WORK TO COMPLETE
Lines from the top of the entries through the line that has "import PySem" must be duplicated exactly, and no others.

(Collected data)
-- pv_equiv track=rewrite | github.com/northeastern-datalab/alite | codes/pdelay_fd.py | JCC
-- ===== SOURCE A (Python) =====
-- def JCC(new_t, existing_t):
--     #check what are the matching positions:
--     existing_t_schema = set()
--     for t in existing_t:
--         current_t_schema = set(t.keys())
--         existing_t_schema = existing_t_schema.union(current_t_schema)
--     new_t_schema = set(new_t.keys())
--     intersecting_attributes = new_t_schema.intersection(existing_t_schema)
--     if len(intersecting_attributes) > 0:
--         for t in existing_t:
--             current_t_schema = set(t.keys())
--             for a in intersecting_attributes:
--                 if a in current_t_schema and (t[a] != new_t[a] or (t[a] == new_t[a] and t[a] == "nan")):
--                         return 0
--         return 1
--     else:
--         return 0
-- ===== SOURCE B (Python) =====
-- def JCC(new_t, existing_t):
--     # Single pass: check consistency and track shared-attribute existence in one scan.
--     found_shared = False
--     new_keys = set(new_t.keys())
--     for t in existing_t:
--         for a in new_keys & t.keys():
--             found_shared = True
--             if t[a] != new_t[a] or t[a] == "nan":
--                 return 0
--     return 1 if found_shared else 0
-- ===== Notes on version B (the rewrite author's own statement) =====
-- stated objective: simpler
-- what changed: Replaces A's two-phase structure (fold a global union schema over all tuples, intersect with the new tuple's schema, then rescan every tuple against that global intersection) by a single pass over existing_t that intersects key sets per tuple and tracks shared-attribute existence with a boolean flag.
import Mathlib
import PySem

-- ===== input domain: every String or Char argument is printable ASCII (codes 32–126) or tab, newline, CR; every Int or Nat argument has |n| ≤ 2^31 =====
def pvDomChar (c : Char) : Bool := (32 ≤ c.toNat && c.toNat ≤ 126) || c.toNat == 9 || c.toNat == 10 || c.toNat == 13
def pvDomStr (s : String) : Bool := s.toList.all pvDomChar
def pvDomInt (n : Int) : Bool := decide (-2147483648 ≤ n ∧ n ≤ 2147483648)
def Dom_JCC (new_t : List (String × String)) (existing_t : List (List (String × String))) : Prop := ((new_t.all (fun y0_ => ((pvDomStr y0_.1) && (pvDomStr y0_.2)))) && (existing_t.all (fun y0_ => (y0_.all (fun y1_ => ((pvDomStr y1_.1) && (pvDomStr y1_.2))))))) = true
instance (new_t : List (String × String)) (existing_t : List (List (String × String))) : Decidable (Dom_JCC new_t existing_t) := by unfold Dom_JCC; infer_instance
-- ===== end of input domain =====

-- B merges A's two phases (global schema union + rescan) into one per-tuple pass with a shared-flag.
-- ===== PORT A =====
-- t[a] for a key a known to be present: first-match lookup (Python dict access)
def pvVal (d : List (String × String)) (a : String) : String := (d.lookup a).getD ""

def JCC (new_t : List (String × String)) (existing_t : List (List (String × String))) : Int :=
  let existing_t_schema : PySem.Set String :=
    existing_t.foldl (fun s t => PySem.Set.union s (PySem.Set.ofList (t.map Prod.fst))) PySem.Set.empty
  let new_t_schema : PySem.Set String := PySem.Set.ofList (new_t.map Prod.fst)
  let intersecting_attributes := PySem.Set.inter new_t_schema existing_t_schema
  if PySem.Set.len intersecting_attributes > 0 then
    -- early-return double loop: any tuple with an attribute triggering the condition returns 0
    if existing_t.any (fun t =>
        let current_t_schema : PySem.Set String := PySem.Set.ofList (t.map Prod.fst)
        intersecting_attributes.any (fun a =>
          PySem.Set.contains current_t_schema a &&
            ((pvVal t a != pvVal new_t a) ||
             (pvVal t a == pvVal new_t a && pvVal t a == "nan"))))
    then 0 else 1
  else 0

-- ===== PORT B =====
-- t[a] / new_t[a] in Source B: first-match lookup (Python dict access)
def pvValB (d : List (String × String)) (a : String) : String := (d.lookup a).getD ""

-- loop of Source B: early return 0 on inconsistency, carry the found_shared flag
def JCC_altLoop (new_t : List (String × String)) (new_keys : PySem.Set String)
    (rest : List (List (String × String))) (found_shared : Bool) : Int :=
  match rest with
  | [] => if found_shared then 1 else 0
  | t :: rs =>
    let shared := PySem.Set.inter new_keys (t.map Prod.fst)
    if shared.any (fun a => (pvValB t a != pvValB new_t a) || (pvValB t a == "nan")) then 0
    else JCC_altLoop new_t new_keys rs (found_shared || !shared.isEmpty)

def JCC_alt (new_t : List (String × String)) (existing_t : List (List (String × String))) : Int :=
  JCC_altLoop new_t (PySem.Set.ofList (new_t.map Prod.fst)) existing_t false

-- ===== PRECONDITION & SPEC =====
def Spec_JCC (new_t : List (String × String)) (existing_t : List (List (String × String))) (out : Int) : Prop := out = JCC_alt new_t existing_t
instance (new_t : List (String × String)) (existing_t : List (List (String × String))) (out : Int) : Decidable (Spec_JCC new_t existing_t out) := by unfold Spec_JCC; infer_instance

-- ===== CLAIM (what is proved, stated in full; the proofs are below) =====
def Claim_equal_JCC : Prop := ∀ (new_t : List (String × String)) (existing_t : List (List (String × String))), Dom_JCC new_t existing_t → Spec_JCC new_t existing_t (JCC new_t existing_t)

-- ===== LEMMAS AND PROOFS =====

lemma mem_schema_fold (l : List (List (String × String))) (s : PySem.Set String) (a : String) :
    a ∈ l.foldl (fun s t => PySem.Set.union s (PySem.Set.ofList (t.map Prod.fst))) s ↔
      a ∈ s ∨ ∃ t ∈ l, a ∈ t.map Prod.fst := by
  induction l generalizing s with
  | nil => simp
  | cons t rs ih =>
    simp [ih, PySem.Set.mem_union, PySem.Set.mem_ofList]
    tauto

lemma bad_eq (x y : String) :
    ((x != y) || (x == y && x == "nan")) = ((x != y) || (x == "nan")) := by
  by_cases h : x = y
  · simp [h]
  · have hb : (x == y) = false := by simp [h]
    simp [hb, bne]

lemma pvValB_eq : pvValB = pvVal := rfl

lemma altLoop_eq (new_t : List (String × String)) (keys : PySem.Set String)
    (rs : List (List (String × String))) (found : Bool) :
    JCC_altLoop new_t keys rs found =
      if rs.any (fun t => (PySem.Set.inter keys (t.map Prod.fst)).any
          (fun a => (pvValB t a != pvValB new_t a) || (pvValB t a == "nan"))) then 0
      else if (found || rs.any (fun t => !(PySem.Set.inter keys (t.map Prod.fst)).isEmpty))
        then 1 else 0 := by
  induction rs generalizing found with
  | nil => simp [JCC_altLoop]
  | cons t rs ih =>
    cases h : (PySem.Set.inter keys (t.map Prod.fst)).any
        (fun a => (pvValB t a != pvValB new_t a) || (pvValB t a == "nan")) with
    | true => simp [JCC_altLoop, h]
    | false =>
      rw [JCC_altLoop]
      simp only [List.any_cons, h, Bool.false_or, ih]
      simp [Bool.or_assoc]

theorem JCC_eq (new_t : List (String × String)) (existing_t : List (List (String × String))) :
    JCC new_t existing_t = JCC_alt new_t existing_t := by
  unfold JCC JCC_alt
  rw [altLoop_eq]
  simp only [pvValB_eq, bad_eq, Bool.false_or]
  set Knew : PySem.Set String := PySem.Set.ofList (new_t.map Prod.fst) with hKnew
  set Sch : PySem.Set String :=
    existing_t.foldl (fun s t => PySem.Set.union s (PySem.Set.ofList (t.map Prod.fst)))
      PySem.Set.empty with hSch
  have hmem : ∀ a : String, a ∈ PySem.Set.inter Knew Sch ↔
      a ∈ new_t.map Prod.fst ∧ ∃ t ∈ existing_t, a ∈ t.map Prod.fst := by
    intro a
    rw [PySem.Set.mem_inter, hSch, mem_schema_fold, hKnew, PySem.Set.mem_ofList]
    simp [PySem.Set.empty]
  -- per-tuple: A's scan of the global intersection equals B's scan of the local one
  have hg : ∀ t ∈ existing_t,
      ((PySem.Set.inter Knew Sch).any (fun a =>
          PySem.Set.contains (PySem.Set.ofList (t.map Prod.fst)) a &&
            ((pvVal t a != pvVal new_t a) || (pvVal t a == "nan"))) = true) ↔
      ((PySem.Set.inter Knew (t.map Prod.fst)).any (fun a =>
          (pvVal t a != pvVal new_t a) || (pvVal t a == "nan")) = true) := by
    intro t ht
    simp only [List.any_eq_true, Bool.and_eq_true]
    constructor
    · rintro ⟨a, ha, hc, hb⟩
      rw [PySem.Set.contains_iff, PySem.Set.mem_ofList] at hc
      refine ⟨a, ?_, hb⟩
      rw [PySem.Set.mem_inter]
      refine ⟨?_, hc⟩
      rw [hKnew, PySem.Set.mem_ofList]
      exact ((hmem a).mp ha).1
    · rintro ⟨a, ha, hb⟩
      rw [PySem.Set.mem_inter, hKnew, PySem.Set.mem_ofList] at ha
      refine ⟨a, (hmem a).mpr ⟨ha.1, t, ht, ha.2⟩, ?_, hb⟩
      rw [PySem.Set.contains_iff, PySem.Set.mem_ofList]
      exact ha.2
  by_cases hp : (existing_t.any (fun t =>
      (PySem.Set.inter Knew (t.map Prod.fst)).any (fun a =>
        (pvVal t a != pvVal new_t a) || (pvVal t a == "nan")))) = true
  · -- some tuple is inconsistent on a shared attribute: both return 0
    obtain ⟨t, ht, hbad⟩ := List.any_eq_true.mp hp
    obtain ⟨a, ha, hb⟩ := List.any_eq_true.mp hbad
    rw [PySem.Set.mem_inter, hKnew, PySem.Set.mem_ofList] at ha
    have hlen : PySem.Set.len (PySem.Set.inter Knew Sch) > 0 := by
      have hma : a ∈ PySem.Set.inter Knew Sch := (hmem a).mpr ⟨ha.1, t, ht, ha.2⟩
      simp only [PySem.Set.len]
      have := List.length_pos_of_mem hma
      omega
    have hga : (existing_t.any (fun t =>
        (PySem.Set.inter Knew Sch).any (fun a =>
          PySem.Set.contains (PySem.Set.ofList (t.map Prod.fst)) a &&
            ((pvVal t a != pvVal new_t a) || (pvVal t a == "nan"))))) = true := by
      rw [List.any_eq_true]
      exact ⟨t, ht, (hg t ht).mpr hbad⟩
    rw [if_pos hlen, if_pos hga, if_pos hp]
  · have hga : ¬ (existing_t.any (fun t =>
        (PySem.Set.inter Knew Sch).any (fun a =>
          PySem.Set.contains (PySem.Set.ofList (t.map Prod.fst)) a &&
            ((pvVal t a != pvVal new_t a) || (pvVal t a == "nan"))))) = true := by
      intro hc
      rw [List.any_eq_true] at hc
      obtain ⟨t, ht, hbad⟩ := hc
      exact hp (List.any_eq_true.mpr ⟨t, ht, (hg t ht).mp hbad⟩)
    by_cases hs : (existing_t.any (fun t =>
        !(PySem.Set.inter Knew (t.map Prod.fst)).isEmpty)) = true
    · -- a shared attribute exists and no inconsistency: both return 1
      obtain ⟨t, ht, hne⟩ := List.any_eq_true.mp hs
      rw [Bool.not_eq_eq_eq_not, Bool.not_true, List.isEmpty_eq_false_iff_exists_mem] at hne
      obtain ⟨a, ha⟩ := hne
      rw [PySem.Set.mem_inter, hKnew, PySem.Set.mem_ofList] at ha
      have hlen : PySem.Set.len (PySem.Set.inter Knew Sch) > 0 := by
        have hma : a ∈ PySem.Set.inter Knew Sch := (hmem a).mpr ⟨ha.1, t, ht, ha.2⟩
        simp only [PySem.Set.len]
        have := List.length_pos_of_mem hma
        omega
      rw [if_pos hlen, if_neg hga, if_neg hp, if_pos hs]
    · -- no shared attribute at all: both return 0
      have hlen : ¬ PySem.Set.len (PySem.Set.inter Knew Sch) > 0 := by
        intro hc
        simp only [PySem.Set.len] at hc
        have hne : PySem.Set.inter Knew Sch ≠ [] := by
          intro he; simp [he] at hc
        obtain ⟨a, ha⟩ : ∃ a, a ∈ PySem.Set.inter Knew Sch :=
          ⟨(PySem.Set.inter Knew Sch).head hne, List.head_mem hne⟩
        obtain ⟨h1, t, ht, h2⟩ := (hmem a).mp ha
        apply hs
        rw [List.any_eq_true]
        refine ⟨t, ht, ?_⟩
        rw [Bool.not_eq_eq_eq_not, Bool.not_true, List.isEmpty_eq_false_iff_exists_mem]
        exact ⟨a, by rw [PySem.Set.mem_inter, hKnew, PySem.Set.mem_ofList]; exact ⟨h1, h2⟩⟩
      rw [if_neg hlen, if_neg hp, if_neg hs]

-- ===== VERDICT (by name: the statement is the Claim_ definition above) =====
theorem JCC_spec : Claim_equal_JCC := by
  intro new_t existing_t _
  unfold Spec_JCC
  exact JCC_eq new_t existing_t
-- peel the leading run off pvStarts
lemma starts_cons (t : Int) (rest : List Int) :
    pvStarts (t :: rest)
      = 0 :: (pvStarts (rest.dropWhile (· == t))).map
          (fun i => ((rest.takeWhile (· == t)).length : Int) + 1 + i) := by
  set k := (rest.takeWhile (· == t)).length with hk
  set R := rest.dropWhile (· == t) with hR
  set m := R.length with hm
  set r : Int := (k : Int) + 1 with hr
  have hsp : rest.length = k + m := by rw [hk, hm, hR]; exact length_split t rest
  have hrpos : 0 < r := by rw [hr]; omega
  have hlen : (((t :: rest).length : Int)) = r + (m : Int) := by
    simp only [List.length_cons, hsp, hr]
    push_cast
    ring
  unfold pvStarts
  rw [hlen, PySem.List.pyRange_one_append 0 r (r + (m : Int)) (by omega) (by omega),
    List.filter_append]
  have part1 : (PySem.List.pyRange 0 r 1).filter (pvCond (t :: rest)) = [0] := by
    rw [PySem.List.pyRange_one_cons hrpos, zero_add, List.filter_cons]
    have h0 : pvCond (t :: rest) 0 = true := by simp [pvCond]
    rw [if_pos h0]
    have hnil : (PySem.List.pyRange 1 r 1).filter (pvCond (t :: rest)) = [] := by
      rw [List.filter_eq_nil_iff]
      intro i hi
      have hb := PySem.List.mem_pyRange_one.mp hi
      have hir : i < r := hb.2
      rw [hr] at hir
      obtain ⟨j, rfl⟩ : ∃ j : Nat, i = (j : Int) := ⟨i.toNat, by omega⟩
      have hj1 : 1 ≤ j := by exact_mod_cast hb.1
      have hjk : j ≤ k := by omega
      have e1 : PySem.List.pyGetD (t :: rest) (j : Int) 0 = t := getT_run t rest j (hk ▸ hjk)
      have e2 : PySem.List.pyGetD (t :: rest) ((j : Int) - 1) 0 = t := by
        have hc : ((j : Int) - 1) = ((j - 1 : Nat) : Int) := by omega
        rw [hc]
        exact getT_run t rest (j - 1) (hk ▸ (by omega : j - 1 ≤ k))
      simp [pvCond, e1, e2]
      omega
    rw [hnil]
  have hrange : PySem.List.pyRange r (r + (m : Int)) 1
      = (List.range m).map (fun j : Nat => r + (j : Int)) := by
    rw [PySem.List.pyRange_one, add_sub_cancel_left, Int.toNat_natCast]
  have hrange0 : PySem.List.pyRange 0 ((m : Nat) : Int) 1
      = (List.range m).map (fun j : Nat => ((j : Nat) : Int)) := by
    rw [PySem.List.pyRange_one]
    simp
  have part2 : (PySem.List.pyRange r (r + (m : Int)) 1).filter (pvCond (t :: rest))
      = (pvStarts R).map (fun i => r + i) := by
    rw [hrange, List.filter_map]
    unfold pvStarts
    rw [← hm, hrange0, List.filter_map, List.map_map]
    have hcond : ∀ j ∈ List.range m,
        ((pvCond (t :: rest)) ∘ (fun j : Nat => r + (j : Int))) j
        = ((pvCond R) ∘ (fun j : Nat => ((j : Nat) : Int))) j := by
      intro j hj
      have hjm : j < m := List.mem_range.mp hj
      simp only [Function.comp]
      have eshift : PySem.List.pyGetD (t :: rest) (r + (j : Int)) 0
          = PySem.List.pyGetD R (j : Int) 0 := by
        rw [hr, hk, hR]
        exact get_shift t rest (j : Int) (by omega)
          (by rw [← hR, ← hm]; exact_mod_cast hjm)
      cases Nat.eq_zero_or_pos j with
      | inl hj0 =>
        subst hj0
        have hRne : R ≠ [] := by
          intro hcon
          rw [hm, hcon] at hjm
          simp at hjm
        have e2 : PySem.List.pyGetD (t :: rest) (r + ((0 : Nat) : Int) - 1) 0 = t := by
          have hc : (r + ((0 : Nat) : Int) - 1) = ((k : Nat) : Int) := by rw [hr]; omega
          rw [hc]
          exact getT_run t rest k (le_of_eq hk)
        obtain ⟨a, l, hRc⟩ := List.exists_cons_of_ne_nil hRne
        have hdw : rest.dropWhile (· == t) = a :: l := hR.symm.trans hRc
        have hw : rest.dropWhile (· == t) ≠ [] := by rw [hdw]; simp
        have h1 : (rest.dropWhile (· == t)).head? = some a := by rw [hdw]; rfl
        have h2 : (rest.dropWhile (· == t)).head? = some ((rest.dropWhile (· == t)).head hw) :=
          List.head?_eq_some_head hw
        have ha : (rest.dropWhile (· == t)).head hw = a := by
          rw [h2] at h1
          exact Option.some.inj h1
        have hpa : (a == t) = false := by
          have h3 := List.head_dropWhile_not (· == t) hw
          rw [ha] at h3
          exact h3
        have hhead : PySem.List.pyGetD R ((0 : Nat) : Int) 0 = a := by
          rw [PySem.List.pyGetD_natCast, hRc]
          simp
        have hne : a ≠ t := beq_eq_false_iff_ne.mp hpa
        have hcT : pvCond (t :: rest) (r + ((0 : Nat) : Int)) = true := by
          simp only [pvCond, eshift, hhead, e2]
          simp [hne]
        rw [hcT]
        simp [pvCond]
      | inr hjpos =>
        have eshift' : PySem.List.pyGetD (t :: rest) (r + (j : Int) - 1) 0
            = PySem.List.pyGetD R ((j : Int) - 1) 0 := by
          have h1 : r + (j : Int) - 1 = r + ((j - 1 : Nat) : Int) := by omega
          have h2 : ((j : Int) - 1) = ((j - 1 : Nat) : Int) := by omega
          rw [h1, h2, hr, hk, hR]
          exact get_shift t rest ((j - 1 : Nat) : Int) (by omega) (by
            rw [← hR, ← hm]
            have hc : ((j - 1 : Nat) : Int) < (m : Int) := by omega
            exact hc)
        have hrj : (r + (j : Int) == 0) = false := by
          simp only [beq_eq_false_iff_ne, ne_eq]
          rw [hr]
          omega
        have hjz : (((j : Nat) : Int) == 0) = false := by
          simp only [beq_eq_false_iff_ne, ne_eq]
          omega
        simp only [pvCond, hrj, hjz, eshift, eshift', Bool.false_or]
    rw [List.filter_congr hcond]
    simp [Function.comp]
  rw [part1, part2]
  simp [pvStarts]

REPLY TO THE EXERCISE
-- pv_equiv track=rewrite | github.com/northeastern-datalab/alite | codes/pdelay_fd.py | JCC
-- ===== SOURCE A (Python) =====
-- def JCC(new_t, existing_t):
--     #check what are the matching positions:
--     existing_t_schema = set()
--     for t in existing_t:
--         current_t_schema = set(t.keys())
--         existing_t_schema = existing_t_schema.union(current_t_schema)
--     new_t_schema = set(new_t.keys())
--     intersecting_attributes = new_t_schema.intersection(existing_t_schema)
--     if len(intersecting_attributes) > 0:
--         for t in existing_t:
--             current_t_schema = set(t.keys())
--             for a in intersecting_attributes:
--                 if a in current_t_schema and (t[a] != new_t[a] or (t[a] == new_t[a] and t[a] == "nan")):
--                         return 0
--         return 1
--     else:
--         return 0
-- ===== SOURCE B (Python) =====
-- def JCC(new_t, existing_t):
--     # Single pass: check consistency and track shared-attribute existence in one scan.
--     found_shared = False
--     new_keys = set(new_t.keys())
--     for t in existing_t:
--         for a in new_keys & t.keys():
--             found_shared = True
--             if t[a] != new_t[a] or t[a] == "nan":
--                 return 0
--     return 1 if found_shared else 0
-- ===== Notes on version B (the rewrite author's own statement) =====
-- stated objective: simpler
-- what changed: Replaces A's two-phase structure (fold a global union schema over all tuples, intersect with the new tuple's schema, then rescan every tuple against that global intersection) by a single pass over existing_t that intersects key sets per tuple and tracks shared-attribute existence with a boolean flag.
import Mathlib
import PySem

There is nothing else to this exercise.